From 40d725329a1fb3699dd3b2c870fc8213db9d75eb Mon Sep 17 00:00:00 2001
From: Yigit Sever
Date: Sun, 22 Sep 2019 02:02:35 +0300
Subject: Unified WMD/SNK matching & retrieval

---
 WMD_matching.py         | 17 ++++++---------
 WMD_retrieval.py        | 15 ++++++-------
 Wasserstein_Distance.py | 57 ++++++++++++++++++++++++++++---------------------
 3 files changed, 46 insertions(+), 43 deletions(-)
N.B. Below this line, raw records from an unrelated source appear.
-- pv_equiv track=rewrite | github.com/pypi-data/pypi-mirror-383 | packages/exonware-xwnode/exonware_xwnode-0.0.1.22.tar.gz/exonware_xwnode-0.0.1.22/src/exonware/xwnode/queries/strategies/graphql.py | _calculate_query_depth
-- ===== SOURCE A (Python) =====
-- def _calculate_query_depth(query: str) -> int:
--     """Calculate query nesting depth."""
--     depth = 0
--     max_depth = 0
--
--     for char in query:
--         if char == '{':
--             depth += 1
--             max_depth = max(max_depth, depth)
--         elif char == '}':
--             depth -= 1
--
--     return max_depth
-- ===== SOURCE B (Python) =====
-- def _calculate_query_depth(query: str) -> int:
--     """Calculate query nesting depth."""
--     def solve(lo: int, hi: int):
--         # (total balance, max prefix balance incl. the empty prefix) of query[lo:hi]
--         if lo == hi:
--             return (0, 0)
--         if hi - lo == 1:
--             d = 1 if query[lo] == '{' else (-1 if query[lo] == '}' else 0)
--             return (d, max(0, d))
--         mid = (lo + hi) // 2
--         t1, b1 = solve(lo, mid)
--         t2, b2 = solve(mid, hi)
--         return (t1 + t2, max(b1, t1 + b2))
--     return solve(0, len(query))[1]
-- ===== Notes on version B (the rewrite author's own statement) =====
-- stated objective: alternative
-- what changed: B replaces A's sequential depth/max_depth loop with a divide-and-conquer: each half of the string is summarised by (total balance, max prefix balance) and the summaries are combined with (t1+t2, max(b1, t1+b2)).
import Mathlib
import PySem

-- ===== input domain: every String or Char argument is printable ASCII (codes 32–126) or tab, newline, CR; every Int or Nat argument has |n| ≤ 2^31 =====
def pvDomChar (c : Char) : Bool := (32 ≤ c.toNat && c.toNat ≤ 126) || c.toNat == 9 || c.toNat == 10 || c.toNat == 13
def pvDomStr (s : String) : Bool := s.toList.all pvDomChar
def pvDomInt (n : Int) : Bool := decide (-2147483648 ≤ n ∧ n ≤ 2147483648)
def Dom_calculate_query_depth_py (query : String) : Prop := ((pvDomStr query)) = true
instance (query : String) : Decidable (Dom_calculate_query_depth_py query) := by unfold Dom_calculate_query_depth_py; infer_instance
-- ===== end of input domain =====

-- B computes the max brace depth by divide-and-conquer on half-splits (combining (total, max-prefix) summaries) instead of A's sequential depth/max_depth loop.


-- ===== PORT A =====
-- A's loop: state (depth, max_depth), branches in source order.
def pvGoA : List Char → Int → Int → Int
  | [], _, maxDepth => maxDepth
  | c :: cs, depth, maxDepth =>
    if c = '{' then pvGoA cs (depth + 1) (max maxDepth (depth + 1))
    else if c = '}' then pvGoA cs (depth - 1) maxDepth
    else pvGoA cs depth maxDepth

def calculate_query_depth_py (query : String) : Int :=
  pvGoA query.toList 0 0

-- ===== PORT B =====
-- delta of one char: 1 if '{' else -1 if '}' else 0
def pvDeltaB (c : Char) : Int := if c = '{' then 1 else if c = '}' then -1 else 0

-- B's solve on a slice, here carried as the list of its chars: returns
-- (total balance, max prefix balance including the empty prefix).
def pvSolve : List Char → Int × Int
  | [] => (0, 0)
  | [c] => (pvDeltaB c, max 0 (pvDeltaB c))
  | a :: b :: rest =>
    let n := (a :: b :: rest).length / 2
    let p1 := pvSolve ((a :: b :: rest).take n)
    let p2 := pvSolve ((a :: b :: rest).drop n)
    (p1.1 + p2.1, max p1.2 (p1.1 + p2.2))
termination_by l => l.length
decreasing_by
  · simp [List.length_take]; omega
  · simp [List.length_drop]; omega

def calculate_query_depth_py_alt (query : String) : Int :=
  (pvSolve query.toList).2

-- ===== PRECONDITION & SPEC =====
def Spec_calculate_query_depth_py (query : String) (out : Int) : Prop := out = calculate_query_depth_py_alt query
instance (query : String) (out : Int) : Decidable (Spec_calculate_query_depth_py query out) := by unfold Spec_calculate_query_depth_py; infer_instance

-- ===== CLAIM (what is proved, stated in full; the proofs are below) =====
def Claim_equal_calculate_query_depth_py : Prop := ∀ (query : String), Dom_calculate_query_depth_py query → Spec_calculate_query_depth_py query (calculate_query_depth_py query)

-- ===== LEMMAS AND PROOFS =====

-- reference semantics: total balance and max prefix balance (incl. empty prefix)
def pvSum (l : List Char) : Int := (l.map pvDeltaB).sum
def pvMps : List Char → Int
  | [] => 0
  | c :: cs => max 0 (pvDeltaB c + pvMps cs)

theorem pvMps_nonneg (l : List Char) : 0 ≤ pvMps l := by
  cases l <;> simp [pvMps]

theorem pvSum_append (u v : List Char) : pvSum (u ++ v) = pvSum u + pvSum v := by
  simp [pvSum]

theorem pvMps_append (u v : List Char) :
    pvMps (u ++ v) = max (pvMps u) (pvSum u + pvMps v) := by
  induction u with
  | nil => have := pvMps_nonneg v; simp [pvMps, pvSum]; omega
  | cons c cs ih => simp [pvMps, pvSum, ih] at *; omega

theorem pvSolve_eq (l : List Char) : pvSolve l = (pvSum l, pvMps l) := by
  suffices H : ∀ N (l : List Char), l.length ≤ N → pvSolve l = (pvSum l, pvMps l) from
    H l.length l le_rfl
  intro N
  induction N with
  | zero =>
    intro l h
    match l with
    | [] => simp [pvSolve, pvSum, pvMps]
  | succ N ih =>
    intro l h
    match l with
    | [] => simp [pvSolve, pvSum, pvMps]
    | [c] => simp [pvSolve, pvSum, pvMps]
    | a :: b :: rest =>
      rw [pvSolve]
      have hlen : (a :: b :: rest).length = rest.length + 2 := by simp
      have h1 : ((a :: b :: rest).take ((a :: b :: rest).length / 2)).length ≤ N := by
        simp [List.length_take]; omega
      have h2 : ((a :: b :: rest).drop ((a :: b :: rest).length / 2)).length ≤ N := by
        simp [List.length_drop] at h ⊢; omega
      simp only [ih _ h1, ih _ h2]
      have hm := pvMps_append ((a :: b :: rest).take ((a :: b :: rest).length / 2))
        ((a :: b :: rest).drop ((a :: b :: rest).length / 2))
      have hs := pvSum_append ((a :: b :: rest).take ((a :: b :: rest).length / 2))
        ((a :: b :: rest).drop ((a :: b :: rest).length / 2))
      rw [List.take_append_drop] at hm hs
      exact Prod.ext hs.symm hm.symm

theorem pvGoA_eq (l : List Char) : ∀ d m : Int, d ≤ m →
    pvGoA l d m = max m (d + pvMps l) := by
  induction l with
  | nil => intro d m h; simp [pvGoA, pvMps]; omega
  | cons c cs ih =>
    intro d m h
    have hn := pvMps_nonneg cs
    by_cases h1 : c = '{'
    · rw [pvGoA, if_pos h1, ih (d+1) _ (le_max_right _ _)]
      simp [pvMps, pvDeltaB, h1]; omega
    · by_cases h2 : c = '}'
      · rw [pvGoA, if_neg h1, if_pos h2, ih (d-1) m (by omega)]
        simp [pvMps, pvDeltaB, h2]; omega
      · rw [pvGoA, if_neg h1, if_neg h2, ih d m h]
        simp only [pvMps, pvDeltaB, if_neg h1, if_neg h2]; omega

-- ===== VERDICT (by name: the statement is the Claim_ definition above) =====
theorem calculate_query_depth_py_spec : Claim_equal_calculate_query_depth_py := by
  intro query _
  show calculate_query_depth_py query = calculate_query_depth_py_alt query
  unfold calculate_query_depth_py calculate_query_depth_py_alt
  rw [pvSolve_eq, pvGoA_eq _ 0 0 le_rfl]
  have := pvMps_nonneg query.toList
  simp; omega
diff --git a/WMD_matching.py b/WMD_matching.py
index ea496b8..2755d15 100644
--- a/WMD_matching.py
+++ b/WMD_matching.py
@@ -6,7 +6,7 @@ import numpy as np
 from sklearn.feature_extraction.text import CountVectorizer, TfidfVectorizer
 from sklearn.preprocessing import normalize
 
-from Wasserstein_Distance import (Wasserstein_Matcher,
+from Wasserstein_Distance import (WassersteinMatcher,
                                   clean_corpus_using_embeddings_vocabulary,
                                   load_embeddings)
 
@@ -103,16 +103,13 @@ def main(args):
         if not batch:
             print(f'{metric}: {source_lang} - {target_lang}')
 
-        clf = Wasserstein_Matcher(W_embed=W_common,
-                                  n_neighbors=5,
-                                  n_jobs=14,
-                                  sinkhorn=(metric == 'snk'))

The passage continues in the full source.